Stichwort Widersacher: Die präsentieren sich erfreulich abwechslungsreich und sind im späteren Spielverlauf immer schwieriger zu knacken. Hat man es anfangs nur mit mies ausgerüs­teten Schlägertypen zu tun, stellen sich Euch später unter anderem Häftlinge in Wärterausrüstung, mit Spritzen bewaffnete Gefängnisärzte, wütende Köche, kampf­erprobte Ninjas und viele weitere Feindvarianten entgegen. Bosse dürfen ebenfalls nicht fehlen, protzen mit allerlei gefährlichen Spezialfähigkeiten und machen mit unaufmerksamen Agenten kurzen Prozess. Motivierend: Nach jedem abgeschlossenen Level erweitert Ihr Euer Deck mit einer von drei Zusatzkarten, die sich später zudem aufrüsten lassen.

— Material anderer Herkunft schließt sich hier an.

-- pv_equiv track=rewrite | github.com/BrunoV21/diff-match-patch | diff_match_patch/patch_applier.py | _find_hunk_location
-- ===== SOURCE A (Python) =====
-- from typing import List, Tuple, Optional, Dict, Any
--
-- def _find_hunk_location(lines: List[str], hunk_lines: List[Tuple[str, str]]) -> int:
--     """Find where to apply a hunk by matching context.
--
--     Args:
--         lines: File lines.
--         hunk_lines: Hunk lines with prefixes.
--
--     Returns:
--         Index where hunk should be applied or -1 if not found.
--     """
--     # Extract context lines for matching
--     context_lines = []
--     for prefix, line in hunk_lines:
--         if prefix == ' ':
--             context_lines.append(line)
--         elif prefix == '-':
--             context_lines.append(line)
--         else:
--             break
--
--     if not context_lines:
--         return -1
--
--     # Try to find matching context
--     for i in range(len(lines) - len(context_lines) + 1):
--         match = True
--         for j, ctx_line in enumerate(context_lines):
--             if lines[i + j].strip() != ctx_line.strip():
--                 match = False
--                 break
--         if match:
--             return i
--
--     return -1
-- ===== SOURCE B (Python) =====
-- def _find_hunk_location(lines, hunk_lines):
--     # Leading context of the hunk, stripped once at collection.
--     context = []
--     for prefix, line in hunk_lines:
--         if prefix != ' ' and prefix != '-':
--             break
--         context.append(line.strip())
--     if not context:
--         return -1
--
--     # Inverted index: stripped file line -> ascending list of its positions.
--     index = {}
--     for i, l in enumerate(lines):
--         key = l.strip()
--         index[key] = index.get(key, []) + [i]
--
--     # Intersect the shifted position lists, column by column: a candidate i
--     # survives column j iff i + j is a position of context[j].
--     limit = len(lines) - len(context)
--     candidates = [i for i in index.get(context[0], []) if i <= limit]
--     for j, c in enumerate(context[1:], 1):
--         occ = set(index.get(c, []))
--         candidates = [i for i in candidates if i + j in occ]
--     return candidates[0] if candidates else -1
-- ===== Notes on version B (the rewrite author's own statement) =====
-- stated objective: alternative
-- what changed: B builds an inverted index (stripped line -> ascending position list) in one pass and then intersects the shifted position lists of the context lines column by column, returning the first surviving candidate, instead of A's sliding-window scan that re-strips and re-compares the window at every offset.
import Mathlib
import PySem

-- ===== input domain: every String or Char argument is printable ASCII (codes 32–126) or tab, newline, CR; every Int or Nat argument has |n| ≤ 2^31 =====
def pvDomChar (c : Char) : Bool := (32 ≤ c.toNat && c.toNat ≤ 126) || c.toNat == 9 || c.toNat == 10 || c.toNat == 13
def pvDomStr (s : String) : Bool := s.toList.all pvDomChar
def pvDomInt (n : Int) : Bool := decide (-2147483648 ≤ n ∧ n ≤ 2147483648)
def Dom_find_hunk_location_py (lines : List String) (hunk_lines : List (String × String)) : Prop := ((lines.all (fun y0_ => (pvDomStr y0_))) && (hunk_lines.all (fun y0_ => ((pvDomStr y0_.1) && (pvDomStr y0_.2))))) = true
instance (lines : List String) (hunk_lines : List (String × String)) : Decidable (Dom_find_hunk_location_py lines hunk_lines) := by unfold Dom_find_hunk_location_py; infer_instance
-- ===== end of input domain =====

-- B replaces A's sliding-window scan (re-stripping lines at every offset) by an inverted index
-- stripped-line -> positions built once, then a column-by-column intersection of shifted
-- position lists; the first surviving candidate is the answer (objective: alternative).

-- ===== PORT A =====
def pvStrip (s : String) : String := PySem.Str.strip s

-- context_lines extraction: append while prefix is ' ' or '-', break otherwise
def pvCtxA : List (String × String) → List String
  | [] => []
  | (p, l) :: rest =>
    if p = " " then l :: pvCtxA rest
    else if p = "-" then l :: pvCtxA rest
    else []

-- inner loop: for j, ctx_line in enumerate(context_lines): compare stripped lines[i+j]
-- (the index i+j is always in range when called from the outer loop, so getD is exact there)
def pvMatchA (lines : List String) : Nat → List String → Bool
  | _, [] => true
  | i, c :: rest =>
    if pvStrip (lines.getD i "") ≠ pvStrip c then false
    else pvMatchA lines (i + 1) rest

-- outer loop: for i in range(len(lines) - len(context_lines) + 1)
def pvLoopA (lines : List String) (ctx : List String) : List Nat → Int
  | [] => -1
  | i :: rest => if pvMatchA lines i ctx then (i : Int) else pvLoopA lines ctx rest

def find_hunk_location_py (lines : List String) (hunk_lines : List (String × String)) : Int :=
  let ctx := pvCtxA hunk_lines
  if ctx.isEmpty then -1
  else pvLoopA lines ctx (List.range (lines.length + 1 - ctx.length))

-- ===== PORT B =====
-- context = leading ' '/'-' lines, stripped at collection time
def pvCtxB : List (String × String) → List String
  | [] => []
  | (p, l) :: rest =>
    if p ≠ " " ∧ p ≠ "-" then []
    else pvStrip l :: pvCtxB rest

-- index[key] = index.get(key, []) + [i] over enumerate(lines)
def pvIndexB (lines : List String) : PySem.Dict String (List Int) :=
  (PySem.List.enumerate lines).foldl
    (fun d p => d.modify (pvStrip p.2) [] (· ++ [p.1])) PySem.Dict.empty

def find_hunk_location_py_alt (lines : List String) (hunk_lines : List (String × String)) : Int :=
  match pvCtxB hunk_lines with
  | [] => -1
  | c0 :: rest =>
    let index := pvIndexB lines
    let limit : Int := (lines.length : Int) - ((rest.length : Int) + 1)
    let cands0 := (index.getD c0 []).filter (fun i => i ≤ limit)
    let cands := (PySem.List.enumerate rest 1).foldl
      (fun cs p => cs.filter (fun i =>
        PySem.Set.contains (PySem.Set.ofList (index.getD p.2 [])) (i + p.1))) cands0
    match cands with
    | [] => -1
    | i :: _ => i

-- ===== PRECONDITION & SPEC =====
def Spec_find_hunk_location_py (lines : List String) (hunk_lines : List (String × String)) (out : Int) : Prop := out = find_hunk_location_py_alt lines hunk_lines
instance (lines : List String) (hunk_lines : List (String × String)) (out : Int) : Decidable (Spec_find_hunk_location_py lines hunk_lines out) := by unfold Spec_find_hunk_location_py; infer_instance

Fights in Tight Spaces lebt vom Nervenkitzel der Herausforderung. Heißt konkret: Wer hier auf dem Originalschwierigkeitsgrad ”Klassik” das Zeitliche segnet, muss seinen Lauf durch die fünf Story-Kapitel wieder komplett von vorne beginnen. Lediglich gewonnene Erfahrung bleibt erhalten und schaltet neue Karten frei, mit denen Ihr Euch dann im Deckbau-Modus maßgeschneiderte Karten­sets zusammenstellt. Je nach Roguelite-Erfahrung lässt sich die Schwierigkeit allerdings in fünf Stufen anpassen. Auf ”Klassik Plus” etwa startet Ihr verlorene Kämpfe beliebig oft neu und macht vermasselte Aktionen pro Level dreimal rückgängig. Abseits eines regulären Kampagnen-Durchgangs, der erfahrene Spieler etwa acht Stunden unterhält, stellt Ihr Euer Talent in einem Ranglisten-Modus namens ”Tägliches Spiel” unter Beweis. Hier gilt es, innerhalb von 24 Stunden mit einem Durchlauf möglichst viele Punkte anzuhäufen.